A inteligência artificial deve ser compreendida como mais uma ferramenta tecnológica a serviço da criatividade humana — assim como, em seu tempo, foram a máquina de escrever, o computador, a impressora, o forno, ou mesmo os eletrodomésticos que facilitaram processos antes inteiramente manuais. A IA não rompe com essa tradição: ela se insere na linha evolutiva dos instrumentos criados para ampliar as capacidades humanas, e não para substituí-las como sujeitos de direito. Assim como os inventos anteriores, sua função é auxiliar — não reivindicar autoria.
Essa situação revela uma lacuna normativa. A legislação atual não foi pensada para lidar com agentes não humanos capazes de criação autônoma. A realidade ultrapassou o texto legal, e o que antes parecia ficção científica tornou-se um desafio jurídico concreto. Tribunais no exterior já enfrentam casos em que autores e empresas questionam o uso de seus materiais para treinar modelos de IA. No Brasil, ainda estamos nos primeiros passos desse debate, mas é evidente a necessidade de uma atualização da legislação, que contemple os novos meios de criação, sem comprometer a proteção aos direitos morais e patrimoniais dos verdadeiros autores.
Se fosse diferente, seria necessário reconfigurar toda a estrutura do nosso ordenamento jurídico. Para que a inteligência artificial pudesse ser reconhecida como autora, teríamos que alterar o próprio conceito de autoria previsto na Lei de Direitos Autorais, cujo art. 11 estabelece de forma inequívoca que “autor é a pessoa física criadora da obra literária, artística ou científica”.
Mais do que isso: admitir que a IA seja criadora implicaria conceder-lhe personalidade jurídica, algo reservado às pessoas naturais ou jurídicas.
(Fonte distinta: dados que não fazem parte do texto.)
-- pv_equiv track=rewrite | github.com/Pixel-Mensch/nullsec-trader | market_plausibility.py | _primary_reason_from_flags
-- ===== SOURCE A (Python) =====
-- def _primary_reason_from_flags(flags: set[str]) -> str:
--     reason_priority = [
--         "FAKE_SPREAD_RISK",
--         "UNUSABLE_DEPTH",
--         "THIN_TOP_OF_BOOK",
--         "DEPTH_COLLAPSE",
--         "EXTREME_REFERENCE_DEVIATION",
--         "ORDERBOOK_CONCENTRATION",
--     ]
--     return next((code for code in reason_priority if code in flags), "")
-- ===== SOURCE B (Python) =====
-- def _primary_reason_from_flags(flags: set[str]) -> str:
--     order = [
--         "FAKE_SPREAD_RISK",
--         "UNUSABLE_DEPTH",
--         "THIN_TOP_OF_BOOK",
--         "DEPTH_COLLAPSE",
--         "EXTREME_REFERENCE_DEVIATION",
--         "ORDERBOOK_CONCENTRATION",
--     ]
--     rank = {code: i for i, code in enumerate(order)}
--     best = len(order)
--     for code in flags:
--         best = min(best, rank.get(code, len(order)))
--     return order[best] if best < len(order) else ""
-- ===== Notes on version B (the rewrite author's own statement) =====
-- stated objective: alternative
-- what changed: Instead of scanning the fixed priority list and testing membership of each code in the flag set, B builds a code->rank table once and makes a single pass over the input flags keeping the minimal rank, then maps the rank back to its code.
import Mathlib
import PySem

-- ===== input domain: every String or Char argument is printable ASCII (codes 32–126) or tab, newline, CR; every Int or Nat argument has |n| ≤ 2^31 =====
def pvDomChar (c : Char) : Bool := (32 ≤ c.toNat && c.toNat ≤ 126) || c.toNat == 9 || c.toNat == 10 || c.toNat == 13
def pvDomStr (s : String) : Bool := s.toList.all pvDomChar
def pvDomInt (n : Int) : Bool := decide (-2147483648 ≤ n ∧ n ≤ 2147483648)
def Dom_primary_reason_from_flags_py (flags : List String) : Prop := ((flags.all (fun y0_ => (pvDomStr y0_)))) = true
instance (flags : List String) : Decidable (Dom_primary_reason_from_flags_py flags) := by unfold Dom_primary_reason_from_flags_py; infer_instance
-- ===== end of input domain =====

-- B replaces A's scan of the priority list (with a membership test per code) by a single pass
-- over the input set keeping the minimal rank from a precomputed rank table; objective: alternative.
-- The Python set[str] argument is modelled as List String of its distinct elements (PySem.Set).

-- ===== PORT A =====
-- next((code for code in reason_priority if code in flags), "")  =  find? … |>.getD ""
def primary_reason_from_flags_py (flags : List String) : String :=
  let reason_priority : List String :=
    ["FAKE_SPREAD_RISK", "UNUSABLE_DEPTH", "THIN_TOP_OF_BOOK", "DEPTH_COLLAPSE",
     "EXTREME_REFERENCE_DEVIATION", "ORDERBOOK_CONCENTRATION"]
  (reason_priority.find? (fun code => flags.contains code)).getD ""

-- ===== PORT B =====
def pvOrderB : List String :=
  ["FAKE_SPREAD_RISK", "UNUSABLE_DEPTH", "THIN_TOP_OF_BOOK", "DEPTH_COLLAPSE",
   "EXTREME_REFERENCE_DEVIATION", "ORDERBOOK_CONCENTRATION"]

-- rank = {code: i for i, code in enumerate(order)}
def pvRankB : PySem.Dict String Int :=
  (PySem.List.enumerate pvOrderB).foldl (fun d p => d.insert p.2 p.1) PySem.Dict.empty

-- the loop 'best = min(best, rank.get(code, len(order)))' over flags; len(order) = 6
def primary_reason_from_flags_py_alt (flags : List String) : String :=
  let best : Int := flags.foldl (fun m code => min m (pvRankB.getD code 6)) 6
  if best < 6 then (PySem.List.pyGet? pvOrderB best).getD "" else ""

-- ===== PRECONDITION & SPEC =====
def Spec_primary_reason_from_flags_py (flags : List String) (out : String) : Prop := out = primary_reason_from_flags_py_alt flags
instance (flags : List String) (out : String) : Decidable (Spec_primary_reason_from_flags_py flags out) := by unfold Spec_primary_reason_from_flags_py; infer_instance

-- ===== CLAIM (what is proved, stated in full; the proofs are below) =====
def Claim_equal_primary_reason_from_flags_py : Prop := ∀ (flags : List String), Dom_primary_reason_from_flags_py flags → Spec_primary_reason_from_flags_py flags (primary_reason_from_flags_py flags)

-- ===== LEMMAS AND PROOFS =====

-- the rank function B looks up
def pvR (c : String) : Int := pvRankB.getD c 6

lemma pvRankB_eq : pvRankB = PySem.Dict.mk
    [("FAKE_SPREAD_RISK", (0 : Int)), ("UNUSABLE_DEPTH", 1), ("THIN_TOP_OF_BOOK", 2),
     ("DEPTH_COLLAPSE", 3), ("EXTREME_REFERENCE_DEVIATION", 4), ("ORDERBOOK_CONCENTRATION", 5)] := by
  decide

lemma pvR_cases (c : String) :
    pvR c = 6 ∨ (pvR c = 0 ∧ c = "FAKE_SPREAD_RISK") ∨ (pvR c = 1 ∧ c = "UNUSABLE_DEPTH")
      ∨ (pvR c = 2 ∧ c = "THIN_TOP_OF_BOOK") ∨ (pvR c = 3 ∧ c = "DEPTH_COLLAPSE")
      ∨ (pvR c = 4 ∧ c = "EXTREME_REFERENCE_DEVIATION") ∨ (pvR c = 5 ∧ c = "ORDERBOOK_CONCENTRATION") := by
  simp only [pvR, pvRankB_eq, PySem.Dict.getD_eq_get?_getD, PySem.Dict.get?_mk_cons]
  split_ifs with h1 h2 h3 h4 h5 h6 <;> simp_all [PySem.Dict.get?, List.find?]

lemma pvBest_mem (flags : List String) :
    flags.foldl (fun m code => min m (pvR code)) 6 = 6 ∨
      ∃ c ∈ flags, flags.foldl (fun m code => min m (pvR code)) 6 = pvR c := by
  have h : flags.foldl (fun m code => min m (pvR code)) 6
      = (flags.map pvR).foldl min 6 := (List.foldl_map ..).symm
  rw [h]
  rcases PySem.List.foldl_min_mem (flags.map pvR) 6 with h1 | h1
  · exact Or.inl h1
  · rcases List.mem_map.mp h1 with ⟨c, hc, hrc⟩
    exact Or.inr ⟨c, hc, hrc.symm⟩

lemma pvBest_le (flags : List String) :
    ∀ c ∈ flags, flags.foldl (fun m code => min m (pvR code)) 6 ≤ pvR c := by
  have h : flags.foldl (fun m code => min m (pvR code)) 6
      = (flags.map pvR).foldl min 6 := (List.foldl_map ..).symm
  rw [h]
  exact fun c hc => (PySem.List.foldl_min_le (flags.map pvR) 6).2 _ (List.mem_map_of_mem hc)

lemma pvR_lit : pvR "FAKE_SPREAD_RISK" = 0 ∧ pvR "UNUSABLE_DEPTH" = 1 ∧ pvR "THIN_TOP_OF_BOOK" = 2
    ∧ pvR "DEPTH_COLLAPSE" = 3 ∧ pvR "EXTREME_REFERENCE_DEVIATION" = 4
    ∧ pvR "ORDERBOOK_CONCENTRATION" = 5 := by decide

-- ===== VERDICT (by name: the statement is the Claim_ definition above) =====
theorem primary_reason_from_flags_py_spec : Claim_equal_primary_reason_from_flags_py := by
  intro flags _
  have hA : primary_reason_from_flags_py flags =
      (List.find? (fun code => flags.contains code)
        ["FAKE_SPREAD_RISK", "UNUSABLE_DEPTH", "THIN_TOP_OF_BOOK", "DEPTH_COLLAPSE",
         "EXTREME_REFERENCE_DEVIATION", "ORDERBOOK_CONCENTRATION"]).getD "" := rfl
  have hB : primary_reason_from_flags_py_alt flags =
      (if flags.foldl (fun m code => min m (pvR code)) 6 < 6 then
        (PySem.List.pyGet? pvOrderB (flags.foldl (fun m code => min m (pvR code)) 6)).getD ""
       else "") := rfl
  show primary_reason_from_flags_py flags = primary_reason_from_flags_py_alt flags
  rw [hA, hB]
  have hle := pvBest_le flags
  have hmem := pvBest_mem flags
  obtain ⟨r0, r1, r2, r3, r4, r5⟩ := pvR_lit
  set b := flags.foldl (fun m code => min m (pvR code)) 6 with hb
  have hnc : ∀ s : String, pvR s < b → ¬ s ∈ flags :=
    fun s hs hmem => absurd (hle s hmem) (not_le.mpr hs)
  rcases hmem with h6 | ⟨c, hc, hbc⟩
  · rw [h6]
    have hrhs : (if ((6 : Int)) < 6 then (PySem.List.pyGet? pvOrderB ((6 : Int))).getD "" else "") = "" := by decide
    rw [hrhs]
    have c0 := hnc _ (by rw [r0, h6]; norm_num)
    have c1 := hnc _ (by rw [r1, h6]; norm_num)
    have c2 := hnc _ (by rw [r2, h6]; norm_num)
    have c3 := hnc _ (by rw [r3, h6]; norm_num)
    have c4 := hnc _ (by rw [r4, h6]; norm_num)
    have c5 := hnc _ (by rw [r5, h6]; norm_num)
    simp [List.find?, c0, c1, c2, c3, c4, c5]
  · rcases pvR_cases c with h | ⟨h, rfl⟩ | ⟨h, rfl⟩ | ⟨h, rfl⟩ | ⟨h, rfl⟩ | ⟨h, rfl⟩ | ⟨h, rfl⟩ <;>
    rw [h] at hbc
    · rw [hbc]
      have hrhs : (if ((6 : Int)) < 6 then (PySem.List.pyGet? pvOrderB ((6 : Int))).getD "" else "") = "" := by decide
      rw [hrhs]
      have c0 := hnc _ (by rw [r0, hbc]; norm_num)
      have c1 := hnc _ (by rw [r1, hbc]; norm_num)
      have c2 := hnc _ (by rw [r2, hbc]; norm_num)
      have c3 := hnc _ (by rw [r3, hbc]; norm_num)
      have c4 := hnc _ (by rw [r4, hbc]; norm_num)
      have c5 := hnc _ (by rw [r5, hbc]; norm_num)
      simp [List.find?, c0, c1, c2, c3, c4, c5]
    · rw [hbc]
      have hrhs : (if ((0 : Int)) < 6 then (PySem.List.pyGet? pvOrderB ((0 : Int))).getD "" else "") = "FAKE_SPREAD_RISK" := by decide
      rw [hrhs]
      simp [List.find?, hc]
    · rw [hbc]
      have hrhs : (if ((1 : Int)) < 6 then (PySem.List.pyGet? pvOrderB ((1 : Int))).getD "" else "") = "UNUSABLE_DEPTH" := by decide
      rw [hrhs]
      have c0 := hnc _ (by rw [r0, hbc]; norm_num)
      simp [List.find?, hc, c0]
    · rw [hbc]
      have hrhs : (if ((2 : Int)) < 6 then (PySem.List.pyGet? pvOrderB ((2 : Int))).getD "" else "") = "THIN_TOP_OF_BOOK" := by decide
      rw [hrhs]
      have c0 := hnc _ (by rw [r0, hbc]; norm_num)
      have c1 := hnc _ (by rw [r1, hbc]; norm_num)
      simp [List.find?, hc, c0, c1]
    · rw [hbc]
      have hrhs : (if ((3 : Int)) < 6 then (PySem.List.pyGet? pvOrderB ((3 : Int))).getD "" else "") = "DEPTH_COLLAPSE" := by decide
      rw [hrhs]
      have c0 := hnc _ (by rw [r0, hbc]; norm_num)
      have c1 := hnc _ (by rw [r1, hbc]; norm_num)
      have c2 := hnc _ (by rw [r2, hbc]; norm_num)
      simp [List.find?, hc, c0, c1, c2]
    · rw [hbc]
      have hrhs : (if ((4 : Int)) < 6 then (PySem.List.pyGet? pvOrderB ((4 : Int))).getD "" else "") = "EXTREME_REFERENCE_DEVIATION" := by decide
      rw [hrhs]
      have c0 := hnc _ (by rw [r0, hbc]; norm_num)
      have c1 := hnc _ (by rw [r1, hbc]; norm_num)
      have c2 := hnc _ (by rw [r2, hbc]; norm_num)
      have c3 := hnc _ (by rw [r3, hbc]; norm_num)
      simp [List.find?, hc, c0, c1, c2, c3]
    · rw [hbc]
      have hrhs : (if ((5 : Int)) < 6 then (PySem.List.pyGet? pvOrderB ((5 : Int))).getD "" else "") = "ORDERBOOK_CONCENTRATION" := by decide
      rw [hrhs]
      have c0 := hnc _ (by rw [r0, hbc]; norm_num)
      have c1 := hnc _ (by rw [r1, hbc]; norm_num)
      have c2 := hnc _ (by rw [r2, hbc]; norm_num)
      have c3 := hnc _ (by rw [r3, hbc]; norm_num)
      have c4 := hnc _ (by rw [r4, hbc]; norm_num)
      simp [List.find?, hc, c0, c1, c2, c3, c4]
O Código Civil brasileiro, em seu art. 1º, afirma que “toda pessoa é capaz de direitos e deveres na ordem civil”, e o art. 2º complementa que “a personalidade civil da pessoa começa do nascimento com vida”. Ou seja, o reconhecimento da IA como sujeito de direito exigiria uma ruptura conceitual com os próprios fundamentos do Direito Civil contemporâneo, o que vai muito além de uma simples atualização normativa.
A inteligência artificial é, sem dúvida, uma ferramenta poderosa. Mas o Direito deve garantir que ela permaneça como tal — um meio para potencializar a criatividade humana, e não para substituí-la sem critério. A autoria é, antes de tudo, uma expressão do intelecto, da sensibilidade e da intenção humanas. Preservar essa definição é proteger não apenas os direitos dos criadores, mas a própria natureza da criação.
*Geraldo da Cunha Macedo é Mestre em Propriedade Intelectual e Inovação, Advogado, Economista, presidente da Comissão de Propriedade Intelectual da OAB/MT e Presidente da Comissão Especial de Propriedade Intelectual do Conselho Federal da OAB.